The Buried Moon or The Dead Moon is a fairy tale included by Joseph Jacobs in More English Fairy Tales. It has few variants, appearing more mythological than is common for fairy tales. It was collected by Marie Clothilde Balfour from the North Lincolnshire Carrs in the Ancholme Valley; its unusual characteristics made many people doubt its origins as a fairy tale. However, when Mrs. Balfour published her notes, they were generally found reliable. The story may evidence a form of moon worship. It is catalogued as ATU 1336.

==Synopsis==

Once upon a time, the Carland was filled with bogs. When the moon shone, it was as safe to walk in as by day, but when she did not, evil things, such as bogies, came out.

One day the moon, hearing of this, pulled on a black cloak over her yellow hair and went to see for herself. She fell into a pool, and a snag bound her there. She saw a man coming toward the pool and fought to be free until the hood fell off; the light helped the man make his way to safety and scared off the evil creatures. She struggled to follow until the hood fell back over her hair, and all the evil things came out of the darkness, trapping her under a big stone with a will-o'-the-wyke to sit on the cross-shaped snag and keep watch.

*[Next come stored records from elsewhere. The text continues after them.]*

-- pv_equiv track=rewrite | github.com/LT-Loo/RushHourGame | Assignment1.py | moveVehicle
-- ===== SOURCE A (Python) =====
-- def collectData(stateStr) :
--     vehicleData = {}
--     for x in stateStr :
--         if x not in vehicleData and x != '.':
--             vehicleData[x] = {}
--             start = stateStr.find(x)
--             end = stateStr.rfind(x)
--             vehicleType = end - start
--             if vehicleType >= 6:
--                 vehicleData[x]['Direction'] = 'Vertical'
--                 vehicleData[x]['coordY'] = start % 6
--                 if vehicleType // 6 == 2 :
--                     vehicleData[x]['Type'] = 3
--                     vehicleData[x]['coordX'] = [start // 6, (start+6) // 6, end // 6]
--                     vehicleData[x]['Position'] = [start, start + 6, end]
--                 else :
--                     vehicleData[x]['Type'] = 2
--                     vehicleData[x]['coordX'] = [start // 6, end // 6]
--                     vehicleData[x]['Position'] = [start, end]
--             else :
--                 vehicleData[x]['Direction'] = 'Horizontal'
--                 vehicleData[x]['coordX'] = start // 6
--                 if vehicleType == 2 :
--                     vehicleData[x]['Type'] = 3
--                     vehicleData[x]['coordY'] = [start % 6, start % 6 + 1 , end % 6]
--                     vehicleData[x]['Position'] = [start, start + 1, end]
--                 else :
--                     vehicleData[x]['Type'] = 2
--                     vehicleData[x]['coordY'] = [start % 6, end % 6]
--                     vehicleData[x]['Position'] = [start, end]
--
--     return vehicleData
--
-- def moveVehicle(parentState, parentStr, posAction) :
--     childrenState = []
--     childrenStr = []
--     childData = collectData(parentStr)
--     for action in posAction :
--         i = action[0]
--         childState = parentState.copy()
--         if action[1] == 'L' or action[1] == 'U' : # If vehicle moves upwards or to the left
--             if action[1] == 'L' : move = 1 # Left
--             else : move = 6 # Up
--             for n in range(childData[i]['Type']) :
--                 childState[childData[i]['Position'][n]] = '.'
--                 childState[childData[i]['Position'][n] - (move * int(action[2]))] = i
--         else: # If vehicle moves downwards or to the right
--             if action[1] == 'R' : move = 1 # Right
--             else : move = 6 # Down
--             for n in range(childData[i]['Type'], 0, -1) :
--                 childState[childData[i]['Position'][n - 1]] = '.'
--                 childState[childData[i]['Position'][n - 1] + (move * int(action[2]))] = i
--         childStr = ""
--         for c in childState : childStr += str(c)
--         childrenState.append(childState)
--         childrenStr.append(childStr)
--
--     return childrenState, childrenStr
-- ===== SOURCE B (Python) =====
-- def moveVehicle(parentState, parentStr, posAction):
--     childrenState = []
--     childrenStr = []
--     for i, direction, amount in posAction:
--         first = parentStr.index(i)
--         last = parentStr.rindex(i)
--         span = last - first
--         step = 6 if span >= 6 else 1
--         cells = [first, first + step, last] if span // step == 2 else [first, last]
--         shift = (1 if direction in ('L', 'R') else 6) * int(amount)
--         if direction in ('L', 'U'):
--             order, shift = cells, -shift
--         else:
--             order = list(reversed(cells))
--         child = parentState.copy()
--         for p in order:
--             child[p] = '.'
--             child[p + shift] = i
--         childrenState.append(child)
--         childrenStr.append(''.join(map(str, child)))
--     return childrenState, childrenStr
-- ===== Notes on version B (the rewrite author's own statement) =====
-- stated objective: simpler
-- what changed: B drops A's collectData precomputation stage entirely: no vehicle dict is built; each action lazily looks up its own vehicle via index/rindex, the four-branch Horizontal/Vertical x Type-2/3 cascade collapses into one arithmetic rule (step = 6 or 1, three cells iff span//step == 2), and A's two mirrored write loops become a single loop over an ordered cell list with a signed shift.
import Mathlib
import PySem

The moon stopped rising, and the people have been wondering what had happened, until the man saved by the moon told what he had seen. A wise woman sent them into the bog until they found a coffin (the stone), a candle (the will-o'-the-wyke), and a cross (the snag); the moon would be nearby. They did as the wise woman said, and freed the moon. From this time on the moon has shone brighter over the boglands than anywhere else, and the evil things were chased from the Carland.

==Modern adaptions==

- Charles de Lint retold this as "The Moon Is Drowning While I Sleep".
- The webcomic No Rest for the Wicked uses several elements of the tale as initiating events of the story; the main character is an insomniac princess on a quest to find the missing moon.
- French power metal band Wildpath did a musical adaptation of the tale on their album Underneath. A music video for the song, Buried Moon, was released in 2012.